Consider Vulkan as a simple example. Rendering operations are enqueued on a graphics queue. However, memory is typically allocated via calls to vkAllocateMemory(), which does not accept any sort of queue at all; it only accepts the device handle and information about the allocation (size, memory type, etc). From my understanding, the allocation is done "immediately" / synchronously (the memory is safe to use by the time the function call returns on the CPU).

I don't know enough about GPUs to explain why this is the case, but I'm sure there's a good reason. And perhaps the limitations vary from device to device. But if I were to guess, memory allocation probably has to be a fairly centralized operation; it can't be done by just any core executing recorded operations on a queue. This would make sense, at least; the space of GPU memory is usually shared across cores.

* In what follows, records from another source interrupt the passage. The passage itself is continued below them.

-- pv_equiv track=rewrite | github.com/nicholasjano/Leetcode-Solutions | Solutions/Python3/2414. Length of the Longest Alphabetical Continuous Substring/solution.py | longestContinuousSubstring
-- ===== SOURCE A (Python) =====
-- def longestContinuousSubstring(s: str) -> int:
--     longest = 1
--     current = 1
--     for i in range(1, len(s)):
--         if ord(s[i - 1]) - ord(s[i]) == -1:
--             current += 1
--             longest = max(longest, current)
--         else:
--             current = 1
--     return longest
-- ===== SOURCE B (Python) =====
-- def longestContinuousSubstring(s: str) -> int:
--     n = len(s)
--     breaks = [i for i in range(1, n) if ord(s[i]) - ord(s[i - 1]) != 1]
--     bounds = [0] + breaks + [n]
--     seg_lengths = [bounds[j + 1] - bounds[j] for j in range(len(bounds) - 1)]
--     return max(seg_lengths + [1])
-- ===== Notes on version B (the rewrite author's own statement) =====
-- stated objective: alternative
-- what changed: Replaces A's inline running-max/current-counter scan with a two-phase build-then-reduce: collect all break indices where adjacent characters are not consecutive, partition the string into maximal alphabetical segments via the bounds list, and take the max of the segment lengths (seeded with 1).
import Mathlib
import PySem

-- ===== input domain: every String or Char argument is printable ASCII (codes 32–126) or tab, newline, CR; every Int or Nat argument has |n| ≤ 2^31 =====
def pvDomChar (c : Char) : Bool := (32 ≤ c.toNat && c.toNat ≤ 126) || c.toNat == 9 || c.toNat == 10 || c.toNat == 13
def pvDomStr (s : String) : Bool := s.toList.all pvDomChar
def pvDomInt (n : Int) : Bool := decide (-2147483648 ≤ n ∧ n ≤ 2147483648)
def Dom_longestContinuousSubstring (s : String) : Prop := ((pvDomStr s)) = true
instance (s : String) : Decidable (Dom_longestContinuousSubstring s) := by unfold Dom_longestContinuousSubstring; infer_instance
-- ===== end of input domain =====

-- B replaces A's inline running-max scan with a build-then-reduce over break indices: collect the
-- indices where adjacent characters are not consecutive, partition into segments, take the max
-- segment length (seeded with 1); same result, an alternative decomposition (not faster).

-- ===== PORT A =====
-- all indices i in range(1, len(s)) are valid, so pyGetD with a dummy default is exact here
def longestContinuousSubstring (s : String) : Int :=
  let cs := s.toList
  let st := (PySem.List.pyRange 1 (cs.length : Int) 1).foldl
    (fun (st : Int × Int) (i : Int) =>
      if ((PySem.List.pyGetD cs (i - 1) ' ').toNat : Int) - ((PySem.List.pyGetD cs i ' ').toNat : Int) = -1 then
        (max st.1 (st.2 + 1), st.2 + 1)
      else (st.1, 1))
    (1, 1)
  st.1

-- ===== PORT B =====
-- all indices used (i, i-1 into cs; j, j+1 into bounds) are valid, so pyGetD is exact here
def longestContinuousSubstring_alt (s : String) : Int :=
  let cs := s.toList
  let n : Int := cs.length
  let breaks := (PySem.List.pyRange 1 n 1).filter
    (fun i => !(((PySem.List.pyGetD cs i ' ').toNat : Int) - ((PySem.List.pyGetD cs (i - 1) ' ').toNat : Int) == 1))
  let bounds := 0 :: (breaks ++ [n])
  let segLengths := (PySem.List.pyRange 0 ((bounds.length : Int) - 1) 1).map
    (fun j => PySem.List.pyGetD bounds (j + 1) 0 - PySem.List.pyGetD bounds j 0)
  (PySem.List.max? (segLengths ++ [1]) (fun x => x)).getD 0

-- ===== PRECONDITION & SPEC =====
def Spec_longestContinuousSubstring (s : String) (out : Int) : Prop := out = longestContinuousSubstring_alt s
instance (s : String) (out : Int) : Decidable (Spec_longestContinuousSubstring s out) := by unfold Spec_longestContinuousSubstring; infer_instance

-- ===== CLAIM (what is proved, stated in full; the proofs are below) =====
def Claim_equal_longestContinuousSubstring : Prop := ∀ (s : String), Dom_longestContinuousSubstring s → Spec_longestContinuousSubstring s (longestContinuousSubstring s)

-- ===== LEMMAS AND PROOFS =====

-- the "adjacent pair is alphabetically consecutive" flag, and the flag list of a string
def pvFlag (p : Char × Char) : Bool := decide ((p.2.toNat : Int) - (p.1.toNat : Int) = 1)

def pvFlags (cs : List Char) : List Bool := (List.zip cs cs.tail).map pvFlag

-- A's loop body, expressed on a flag
def pvStep (st : Int × Int) (b : Bool) : Int × Int :=
  if b then (max st.1 (st.2 + 1), st.2 + 1) else (st.1, 1)

-- segment lengths of a flag list, the first segment seeded with c
def pvSegs : Int → List Bool → List Int
  | c, [] => [c]
  | c, true :: bs => pvSegs (c + 1) bs
  | c, false :: bs => c :: pvSegs 1 bs

-- positions of the false flags, numbered from a
def pvFalsePos : List Bool → Int → List Int
  | [], _ => []
  | b :: bs, a => if b then pvFalsePos bs (a + 1) else a :: pvFalsePos bs (a + 1)

theorem pvSegs_cons (bs : List Bool) : ∀ c : Int, ∃ h t, pvSegs c bs = h :: t ∧ c ≤ h := by
  induction bs with
  | nil => exact fun c => ⟨c, [], rfl, le_refl c⟩
  | cons b bs ih =>
    intro c
    cases b with
    | true =>
      obtain ⟨h, t, he, hle⟩ := ih (c + 1)
      exact ⟨h, t, he, by omega⟩
    | false => exact ⟨c, pvSegs 1 bs, rfl, le_refl c⟩

theorem pvFoldlMax_swap (l : List Int) : ∀ a b : Int, l.foldl max (max a b) = max a (l.foldl max b) := by
  induction l with
  | nil => intro a b; rfl
  | cons x l ih =>
    intro a b
    show l.foldl max (max (max a b) x) = max a (l.foldl max (max b x))
    rw [max_assoc, ih]

theorem pvFoldlMax_absorb (t : List Int) (x a h : Int) (hle : a ≤ h) :
    (h :: t).foldl max (max x a) = (h :: t).foldl max x := by
  show t.foldl max (max (max x a) h) = t.foldl max (max x h)
  rw [max_assoc, max_eq_right hle]

theorem pvMain (bs : List Bool) : ∀ a c : Int, 1 ≤ c → c ≤ a →
    (bs.foldl pvStep (a, c)).1 = (pvSegs c bs).foldl max a := by
  induction bs with
  | nil =>
    intro a c _ hca
    show a = max a c
    omega
  | cons b bs ih =>
    intro a c hc hca
    cases b with
    | true =>
      show (bs.foldl pvStep (max a (c + 1), c + 1)).1 = (pvSegs (c + 1) bs).foldl max a
      rw [ih (max a (c + 1)) (c + 1) (by omega) (le_max_right _ _)]
      obtain ⟨h, t, he, hle⟩ := pvSegs_cons bs (c + 1)
      rw [he, pvFoldlMax_absorb t a (c + 1) h hle]
    | false =>
      show (bs.foldl pvStep (a, 1)).1 = (c :: pvSegs 1 bs).foldl max a
      rw [ih a 1 le_rfl (by omega)]
      show _ = (pvSegs 1 bs).foldl max (max a c)
      rw [max_eq_left hca]

theorem pvDiffs (bs : List Bool) : ∀ c k : Int,
    (List.zip (k :: (pvFalsePos bs (k + c) ++ [k + c + (bs.length : Int)]))
       (pvFalsePos bs (k + c) ++ [k + c + (bs.length : Int)])).map (fun p => p.2 - p.1)
      = pvSegs c bs := by
  induction bs with
  | nil =>
    intro c k
    simp [pvFalsePos, pvSegs]
  | cons b bs ih =>
    intro c k
    cases b with
    | true =>
      show (List.zip (k :: (pvFalsePos bs (k + c + 1) ++ [k + c + ((bs.length : Int) + 1)]))
              (pvFalsePos bs (k + c + 1) ++ [k + c + ((bs.length : Int) + 1)])).map (fun p => p.2 - p.1)
            = pvSegs (c + 1) bs
      have h1 : k + c + 1 = k + (c + 1) := by ring
      have h2 : k + c + ((bs.length : Int) + 1) = k + (c + 1) + (bs.length : Int) := by ring
      rw [h1, h2, ih (c + 1) k]
    | false =>
      show (List.zip (k :: (k + c) :: (pvFalsePos bs (k + c + 1) ++ [k + c + ((bs.length : Int) + 1)]))
              ((k + c) :: (pvFalsePos bs (k + c + 1) ++ [k + c + ((bs.length : Int) + 1)]))).map (fun p => p.2 - p.1)
            = c :: pvSegs 1 bs
      have h1 : k + c + 1 = (k + c) + 1 := by ring
      have h2 : k + c + ((bs.length : Int) + 1) = (k + c) + 1 + (bs.length : Int) := by ring
      rw [List.zip_cons_cons, List.map_cons, h1, h2, ih 1 (k + c)]
      simp

-- map over range(0, len xs - 1) of the adjacent pair = zip xs xs.tail
theorem pvRangeToPairs {α : Type} (xs : List α) (d : α) :
    (PySem.List.pyRange 0 ((xs.length : Int) - 1) 1).map
        (fun j => (PySem.List.pyGetD xs j d, PySem.List.pyGetD xs (j + 1) d))
      = List.zip xs xs.tail := by
  apply List.ext_getElem
  · simp only [List.length_map, PySem.List.length_pyRange_one, List.length_zip, List.length_tail]
    omega
  · intro i h1 h2
    have hi : i < xs.length - 1 := by
      simp only [List.length_map, PySem.List.length_pyRange_one] at h1
      omega
    rw [List.getElem_map, PySem.List.getElem_pyRange_one]
    have hr : (0 : Int) + (i : Int) = ((i : Nat) : Int) := by omega
    rw [hr]
    have hr1 : ((i : Nat) : Int) + 1 = (((i + 1 : Nat)) : Int) := by push_cast; omega
    rw [hr1]
    rw [PySem.List.pyGetD_natCast, PySem.List.pyGetD_natCast]
    rw [List.getElem_zip]
    have h3 : i < xs.length := by omega
    have h4 : i + 1 < xs.length := by omega
    rw [List.getD_eq_getElem xs d h3, List.getD_eq_getElem xs d h4]
    rw [List.getElem_tail]

theorem pvRangeShift (n : Int) :
    PySem.List.pyRange 1 n 1 = (PySem.List.pyRange 0 (n - 1) 1).map (fun j => j + 1) := by
  rw [PySem.List.pyRange_one, PySem.List.pyRange_one, List.map_map]
  have : n - 1 - 0 = n - 1 := by ring
  rw [this]
  apply List.map_congr_left
  intro k _
  simp
  omega

theorem pvFalsePosEq (bs : List Bool) : ∀ a : Int,
    ((List.range bs.length).filter (fun k => !bs.getD k true)).map (fun k : Nat => a + (k : Int))
      = pvFalsePos bs a := by
  induction bs with
  | nil => intro a; simp [pvFalsePos]
  | cons b bs ih =>
    intro a
    rw [List.length_cons, List.range_succ_eq_map, List.filter_cons]
    have hmap : List.filter (fun k => !(b :: bs).getD k true) (List.map Nat.succ (List.range bs.length))
        = List.map Nat.succ (List.filter (fun k => !bs.getD k true) (List.range bs.length)) := by
      rw [List.filter_map]
      rfl
    have hcomp : List.map (fun k : Nat => a + (k : Int))
          (List.map Nat.succ (List.filter (fun k => !bs.getD k true) (List.range bs.length)))
        = pvFalsePos bs (a + 1) := by
      rw [List.map_map, ← ih (a + 1)]
      apply List.map_congr_left
      intro k _
      show a + ((k + 1 : Nat) : Int) = (a + 1) + (k : Int)
      push_cast
      ring
    cases b with
    | true =>
      simp only [List.getD_cons_zero, Bool.not_true, hmap, Bool.false_eq_true, if_false]
      rw [hcomp]
      rfl
    | false =>
      simp only [List.getD_cons_zero, Bool.not_false, hmap, if_true]
      rw [List.map_cons, hcomp]
      show (a + ((0 : Nat) : Int)) :: _ = _
      norm_num
      rfl

-- A's port equals the flag-list fold
theorem pvA_eq (cs : List Char) :
    ((PySem.List.pyRange 1 (cs.length : Int) 1).foldl
      (fun (st : Int × Int) (i : Int) =>
        if ((PySem.List.pyGetD cs (i - 1) ' ').toNat : Int) - ((PySem.List.pyGetD cs i ' ').toNat : Int) = -1 then
          (max st.1 (st.2 + 1), st.2 + 1)
        else (st.1, 1))
      (1, 1))
    = (pvFlags cs).foldl pvStep (1, 1) := by
  rw [pvRangeShift, List.foldl_map]
  refine Eq.trans (PySem.List.foldl_congr_mem _ _
      (fun (st : Int × Int) (j : Int) =>
        pvStep st (pvFlag (PySem.List.pyGetD cs j ' ', PySem.List.pyGetD cs (j + 1) ' '))) _ ?_) ?_
  · intro st j _
    show (if ((PySem.List.pyGetD cs (j + 1 - 1) ' ').toNat : Int) - ((PySem.List.pyGetD cs (j + 1) ' ').toNat : Int) = -1 then
        (max st.1 (st.2 + 1), st.2 + 1) else (st.1, 1))
      = pvStep st (pvFlag (PySem.List.pyGetD cs j ' ', PySem.List.pyGetD cs (j + 1) ' '))
    simp only [add_sub_cancel_right, pvStep, pvFlag, decide_eq_true_eq]
    split_ifs with h1 h2 h2
    · rfl
    · exfalso; omega
    · exfalso; omega
    · rfl
  · have hm := (List.foldl_map
        (f := fun j : Int => (PySem.List.pyGetD cs j ' ', PySem.List.pyGetD cs (j + 1) ' '))
        (g := fun (st : Int × Int) (p : Char × Char) => pvStep st (pvFlag p))
        (l := PySem.List.pyRange 0 ((cs.length : Int) - 1) 1) (init := ((1 : Int), (1 : Int)))).symm
    refine Eq.trans hm ?_
    rw [pvRangeToPairs cs ' ']
    exact (List.foldl_map (f := pvFlag) (g := pvStep)
      (l := List.zip cs cs.tail) (init := ((1 : Int), (1 : Int)))).symm

-- B's break-index filter equals the false-flag position list
theorem pvBreaks_eq (cs : List Char) :
    (PySem.List.pyRange 1 (cs.length : Int) 1).filter
      (fun i => !(((PySem.List.pyGetD cs i ' ').toNat : Int) - ((PySem.List.pyGetD cs (i - 1) ' ').toNat : Int) == 1))
    = pvFalsePos (pvFlags cs) 1 := by
  rw [pvRangeShift, List.filter_map, PySem.List.pyRange_one, List.filter_map]
  have hm : ((cs.length : Int) - 1 - 0).toNat = (pvFlags cs).length := by
    simp only [pvFlags, List.length_map, List.length_zip, List.length_tail]
    omega
  rw [hm]
  rw [List.filter_congr (q := fun k : Nat => !(pvFlags cs).getD k true) ?_]
  · rw [← pvFalsePosEq (pvFlags cs) 1, List.map_map]
    apply List.map_congr_left
    intro k _
    show (0 : Int) + (k : Int) + 1 = 1 + (k : Int)
    omega
  · intro k hk
    rw [List.mem_range] at hk
    have hflen : (pvFlags cs).length = cs.length - 1 := by
      simp only [pvFlags, List.length_map, List.length_zip, List.length_tail]
      omega
    have hk1 : k < cs.length - 1 := by omega
    have h3 : k < cs.length := by omega
    have h4 : k + 1 < cs.length := by omega
    show (!(((PySem.List.pyGetD cs ((0 : Int) + (k : Int) + 1) ' ').toNat : Int)
          - ((PySem.List.pyGetD cs ((0 : Int) + (k : Int) + 1 - 1) ' ').toNat : Int) == 1))
        = (!(pvFlags cs).getD k true)
    have e1 : (0 : Int) + (k : Int) + 1 = ((k + 1 : Nat) : Int) := by push_cast; omega
    rw [e1]
    rw [show ((k + 1 : Nat) : Int) - 1 = ((k : Nat) : Int) from by push_cast; omega]
    rw [PySem.List.pyGetD_natCast, PySem.List.pyGetD_natCast,
        List.getD_eq_getElem cs ' ' h3, List.getD_eq_getElem cs ' ' h4]
    have hgk : k < (pvFlags cs).length := by omega
    rw [List.getD_eq_getElem _ true hgk]
    simp only [pvFlags, List.getElem_map, List.getElem_zip, List.getElem_tail, pvFlag]
    rcases em (((cs[k + 1].toNat : Int) - (cs[k].toNat : Int)) = 1) with h | h
    · simp [h]
    · simp [h]

-- B's adjacent-difference comprehension equals a map over zipped neighbours
theorem pvSegsPort_eq (bounds : List Int) :
    (PySem.List.pyRange 0 ((bounds.length : Int) - 1) 1).map
      (fun j => PySem.List.pyGetD bounds (j + 1) 0 - PySem.List.pyGetD bounds j 0)
    = (List.zip bounds bounds.tail).map (fun p : Int × Int => p.2 - p.1) := by
  have h1 : (PySem.List.pyRange 0 ((bounds.length : Int) - 1) 1).map
      (fun j => PySem.List.pyGetD bounds (j + 1) 0 - PySem.List.pyGetD bounds j 0)
      = ((PySem.List.pyRange 0 ((bounds.length : Int) - 1) 1).map
          (fun j => (PySem.List.pyGetD bounds j 0, PySem.List.pyGetD bounds (j + 1) 0))).map
        (fun p : Int × Int => p.2 - p.1) := by
    rw [List.map_map]
    rfl
  rw [h1, pvRangeToPairs bounds 0]

-- ===== VERDICT (by name: the statement is the Claim_ definition above) =====
theorem longestContinuousSubstring_spec : Claim_equal_longestContinuousSubstring := by
  intro s _
  show longestContinuousSubstring s = longestContinuousSubstring_alt s
  unfold longestContinuousSubstring longestContinuousSubstring_alt
  simp only []
  generalize s.toList = cs
  rw [pvA_eq, pvMain (pvFlags cs) 1 1 le_rfl le_rfl, pvBreaks_eq, pvSegsPort_eq]
  cases cs with
  | nil => decide
  | cons c cr =>
    have hflen : (pvFlags (c :: cr)).length = cr.length := by
      simp [pvFlags]
    have hd := pvDiffs (pvFlags (c :: cr)) 1 0
    rw [show (0 : Int) + 1 = 1 from by norm_num] at hd
    rw [show (1 : Int) + ((pvFlags (c :: cr)).length : Int) = (((c :: cr).length : Nat) : Int) from by
      rw [hflen, List.length_cons]; push_cast; omega] at hd
    simp only [List.tail_cons]
    rw [hd]
    obtain ⟨h, t, he, hle⟩ := pvSegs_cons (pvFlags (c :: cr)) 1
    rw [he, List.cons_append, PySem.List.max?_id_cons, Option.getD_some, List.foldl_append]
    show t.foldl max (max 1 h) = List.foldl max (t.foldl max h) [1]
    rw [pvFoldlMax_swap t 1 h]
    show max 1 (t.foldl max h) = max (t.foldl max h) 1
    exact max_comm 1 _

Let's apply this knowledge to answer your question: When you call l.append(x**i), you're trying to record a compute operation. That operation will require memory to store the result, and so PyTorch is likely allocating the memory prior to enqueuing the operation. This explains the behavior you're seeing.

However, this doesn't invalidate PyTorch's claims about asynchronous compute. The memory might be allocated synchronously, but it won't be populated with the result of the operation until the operation has been dequeued and completed by the GPU, which indeed happens asynchronously.